Today is the opening day for the Detroit Tigers and, to my amazement, the sun is shining. I have been to Opening Day games for the Tigers before and the one thing each and every game had in common is I froze my bejeebers off and I don’t even know what bejeebers are.

But one year stands out in particular.

My friend The Schaaby and I drove over for Opening Day at the Old Tiger Stadium. When we left Muskegon the weather wasn’t so bad, maybe high forties, but as we drove east the temperature continues to drop. By the time we arrived there were snow flurries and we were not dressed for snow flurries. We were high school kids, we were stupid like high school kids.

We didn’t have tickets because I consider myself a master scalper, when we got inside we discovered that the scalper we dealt with was even more masterful because our seats were on the first base side under the overhang.  

By the third inning the sun broke out and the temperature spiked to about 34. The one saving grace was the sun was on its way. Each inning this semicircle of sunlight taunted us, moving up slowly row by row. If the sun would just speed up I could regain feeling in my bejeebus.

Well, as was the case back then, the Tigers were getting creamed and all the people with brains had bailed by the fifth inning, including a bunch of people in the sun seats, so, we just walked down there. So, the usher just walked us back. I tried to reason with him but he said the people in the empty seats might be coming back, I said “All of them?” He gave me ”the look” and back we went to the igloo section.  

Every time the guy would turn his back we’d hustle down to different seats and try to act like we didn’t do our homework and didn’t want the teacher to call on us, and every time he called on us; he’d snap his fingers and point and we’d have to slink back to Irskatusk.

Finally, about the eighth inning we were able to sneak in a couple sections over and sit in what was left of the sun. I couldn’t taste my food or see out of my right eye but at least thawing was an option. It never really dawned on me until years later that the reason the guy was bouncing us was because my skinny little hand wasn’t holding onto a fiver.

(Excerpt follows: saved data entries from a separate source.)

-- pv_equiv track=rewrite | github.com/MangiafestoElectronicsLLC/MEOS | repository.meos/providers/archive_org.py | _best_video_file
-- ===== SOURCE A (Python) =====
-- def _best_video_file(files):
--     """Pick the most playback-compatible video file from Archive.org metadata."""
--     mp4_h264 = []
--     mp4_any = []
--     ogv = []
--     for f in files:
--         name = f.get("name", "")
--         fmt = (f.get("format") or "").lower()
--         if name.lower().endswith(".mp4"):
--             if "h.264" in fmt or "mpeg4" in fmt or "mp4" in fmt:
--                 mp4_h264.append(name)
--             else:
--                 mp4_any.append(name)
--         elif name.lower().endswith(".ogv"):
--             ogv.append(name)
--
--     for candidates in (mp4_h264, mp4_any, ogv):
--         if candidates:
--             return candidates[0]
--     return None
-- ===== SOURCE B (Python) =====
-- def _best_video_file(files):
--     """Pick the most playback-compatible video file from Archive.org metadata.
--
--     Single pass: score each file (0 best .mp4, 1 other .mp4, 2 .ogv, else
--     ineligible) and keep the first file with the smallest score seen so far.
--     """
--     best = None  # (priority, name); updated only on strict improvement
--     for f in files:
--         name = f.get("name", "")
--         fmt = (f.get("format") or "").lower()
--         if name.lower().endswith(".mp4"):
--             p = 0 if ("h.264" in fmt or "mpeg4" in fmt or "mp4" in fmt) else 1
--         elif name.lower().endswith(".ogv"):
--             p = 2
--         else:
--             continue
--         if best is None or p < best[0]:
--             best = (p, name)
--     return None if best is None else best[1]
-- ===== Notes on version B (the rewrite author's own statement) =====
-- stated objective: simpler
-- what changed: Replaces the three-bucket list build plus ordered bucket scan with a single pass keeping one (priority, name) best candidate, updated only on strict improvement so ties break to the first occurrence.
import Mathlib
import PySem

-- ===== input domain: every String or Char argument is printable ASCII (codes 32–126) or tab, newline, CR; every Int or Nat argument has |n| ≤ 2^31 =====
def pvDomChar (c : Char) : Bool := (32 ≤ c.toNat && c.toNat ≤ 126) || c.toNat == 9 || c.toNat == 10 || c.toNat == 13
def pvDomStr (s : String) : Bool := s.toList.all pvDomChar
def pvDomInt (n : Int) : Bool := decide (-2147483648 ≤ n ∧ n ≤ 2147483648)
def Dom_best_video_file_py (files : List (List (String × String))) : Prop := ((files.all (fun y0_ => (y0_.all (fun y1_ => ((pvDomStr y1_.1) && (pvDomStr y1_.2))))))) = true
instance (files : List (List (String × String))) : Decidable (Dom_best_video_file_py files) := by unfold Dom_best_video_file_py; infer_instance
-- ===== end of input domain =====

-- B replaces A's three-bucket build + ordered bucket scan with one pass keeping a single
-- (priority, name) best candidate updated on strict improvement (objective: simpler).

-- f.get(key, "") / (f.get(key) or "") — first-match association-list lookup, "" when absent
-- (exact: values are strings, and Python's `or ""` maps both None and "" to "")
def pvLookup (f : List (String × String)) (k : String) : String :=
  match f.find? (fun p => p.1 == k) with
  | some p => p.2
  | none => ""

-- ===== PORT A =====
def bvfLoopA : List (List (String × String)) → List String → List String → List String →
    List String × List String × List String
  | [], a, b, c => (a, b, c)
  | f :: rest, a, b, c =>
    let name := pvLookup f "name"
    let fmt := PySem.Str.lower (pvLookup f "format")
    if PySem.Str.endswith (PySem.Str.lower name) ".mp4" then
      if PySem.Str.isIn "h.264" fmt || PySem.Str.isIn "mpeg4" fmt || PySem.Str.isIn "mp4" fmt then
        bvfLoopA rest (a ++ [name]) b c
      else
        bvfLoopA rest a (b ++ [name]) c
    else if PySem.Str.endswith (PySem.Str.lower name) ".ogv" then
      bvfLoopA rest a b (c ++ [name])
    else
      bvfLoopA rest a b c

def best_video_file_py (files : List (List (String × String))) : Option String :=
  match bvfLoopA files [] [] [] with
  | (mp4_h264, mp4_any, ogv) =>
    match mp4_h264 with
    | x :: _ => some x
    | [] =>
      match mp4_any with
      | y :: _ => some y
      | [] =>
        match ogv with
        | z :: _ => some z
        | [] => none

-- ===== PORT B =====
-- 'best is None or p < best[0]' update
def bvfUpd (best : Option (Nat × String)) (p : Nat) (name : String) : Option (Nat × String) :=
  match best with
  | none => some (p, name)
  | some b => if p < b.1 then some (p, name) else some b

def bvfLoopB : List (List (String × String)) → Option (Nat × String) → Option (Nat × String)
  | [], best => best
  | f :: rest, best =>
    let name := pvLookup f "name"
    let fmt := PySem.Str.lower (pvLookup f "format")
    if PySem.Str.endswith (PySem.Str.lower name) ".mp4" then
      let p : Nat :=
        if PySem.Str.isIn "h.264" fmt || PySem.Str.isIn "mpeg4" fmt || PySem.Str.isIn "mp4" fmt
        then 0 else 1
      bvfLoopB rest (bvfUpd best p name)
    else if PySem.Str.endswith (PySem.Str.lower name) ".ogv" then
      bvfLoopB rest (bvfUpd best 2 name)
    else
      bvfLoopB rest best

def best_video_file_py_alt (files : List (List (String × String))) : Option String :=
  (bvfLoopB files none).map (·.2)

-- ===== PRECONDITION & SPEC =====
def Spec_best_video_file_py (files : List (List (String × String))) (out : Option String) : Prop := out = best_video_file_py_alt files
instance (files : List (List (String × String))) (out : Option String) : Decidable (Spec_best_video_file_py files out) := by unfold Spec_best_video_file_py; infer_instance

-- ===== CLAIM (what is proved, stated in full; the proofs are below) =====
def Claim_equal_best_video_file_py : Prop := ∀ (files : List (List (String × String))), Dom_best_video_file_py files → Spec_best_video_file_py files (best_video_file_py files)

-- ===== LEMMAS AND PROOFS =====

-- abstraction relating A's bucket state to B's single best candidate
def bvfInv (a b c : List String) : Option (Nat × String) :=
  match a with
  | x :: _ => some (0, x)
  | [] =>
    match b with
    | y :: _ => some (1, y)
    | [] =>
      match c with
      | z :: _ => some (2, z)
      | [] => none

lemma bvfInv_app0 (a b c : List String) (n : String) :
    bvfInv (a ++ [n]) b c = bvfUpd (bvfInv a b c) 0 n := by
  rcases a with _ | ⟨x, a⟩ <;> rcases b with _ | ⟨y, b⟩ <;> rcases c with _ | ⟨z, c⟩ <;>
    simp [bvfInv, bvfUpd]

lemma bvfInv_app1 (a b c : List String) (n : String) :
    bvfInv a (b ++ [n]) c = bvfUpd (bvfInv a b c) 1 n := by
  rcases a with _ | ⟨x, a⟩ <;> rcases b with _ | ⟨y, b⟩ <;> rcases c with _ | ⟨z, c⟩ <;>
    simp [bvfInv, bvfUpd]

lemma bvfInv_app2 (a b c : List String) (n : String) :
    bvfInv a b (c ++ [n]) = bvfUpd (bvfInv a b c) 2 n := by
  rcases a with _ | ⟨x, a⟩ <;> rcases b with _ | ⟨y, b⟩ <;> rcases c with _ | ⟨z, c⟩ <;>
    simp [bvfInv, bvfUpd]

-- A's final bucket scan equals projecting the abstraction
lemma bvfFinish (a b c : List String) :
    (match a with
     | x :: _ => some x
     | [] =>
       match b with
       | y :: _ => some y
       | [] =>
         match c with
         | z :: _ => some z
         | [] => (none : Option String)) = (bvfInv a b c).map (·.2) := by
  rcases a with _ | ⟨x, a⟩ <;> rcases b with _ | ⟨y, b⟩ <;> rcases c with _ | ⟨z, c⟩ <;>
    simp [bvfInv]

lemma bvfLoop_agree : ∀ (files : List (List (String × String))) (a b c : List String),
    bvfInv (bvfLoopA files a b c).1 (bvfLoopA files a b c).2.1 (bvfLoopA files a b c).2.2 =
      bvfLoopB files (bvfInv a b c) := by
  intro files
  induction files with
  | nil => intro a b c; simp [bvfLoopA, bvfLoopB]
  | cons f rest ih =>
    intro a b c
    simp only [bvfLoopA, bvfLoopB]
    split_ifs with h1 h2 h3
    · rw [ih, bvfInv_app0]
    · rw [ih, bvfInv_app1]
    · rw [ih, bvfInv_app2]
    · rw [ih]

-- ===== VERDICT (by name: the statement is the Claim_ definition above) =====
theorem best_video_file_py_spec : Claim_equal_best_video_file_py := by
  intro files _
  unfold Spec_best_video_file_py best_video_file_py best_video_file_py_alt
  rcases hA : bvfLoopA files [] [] [] with ⟨a, b, c⟩
  have h := bvfLoop_agree files [] [] []
  rw [hA] at h
  simp only [bvfInv] at h
  rw [← h]
  exact bvfFinish a b c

Out of all the opening days I attended that’s the only thing I remember, that one game where the usher did his job. I have no recollection of who the Tigers played who pitched or what players were on the team, all I remember was I was a fish stick and my brother in the striped vest wouldn’t help me out. It’s a shame, really, because if it had dawned on me to grease his palm, whatever he was asking I probably would have paid ... double.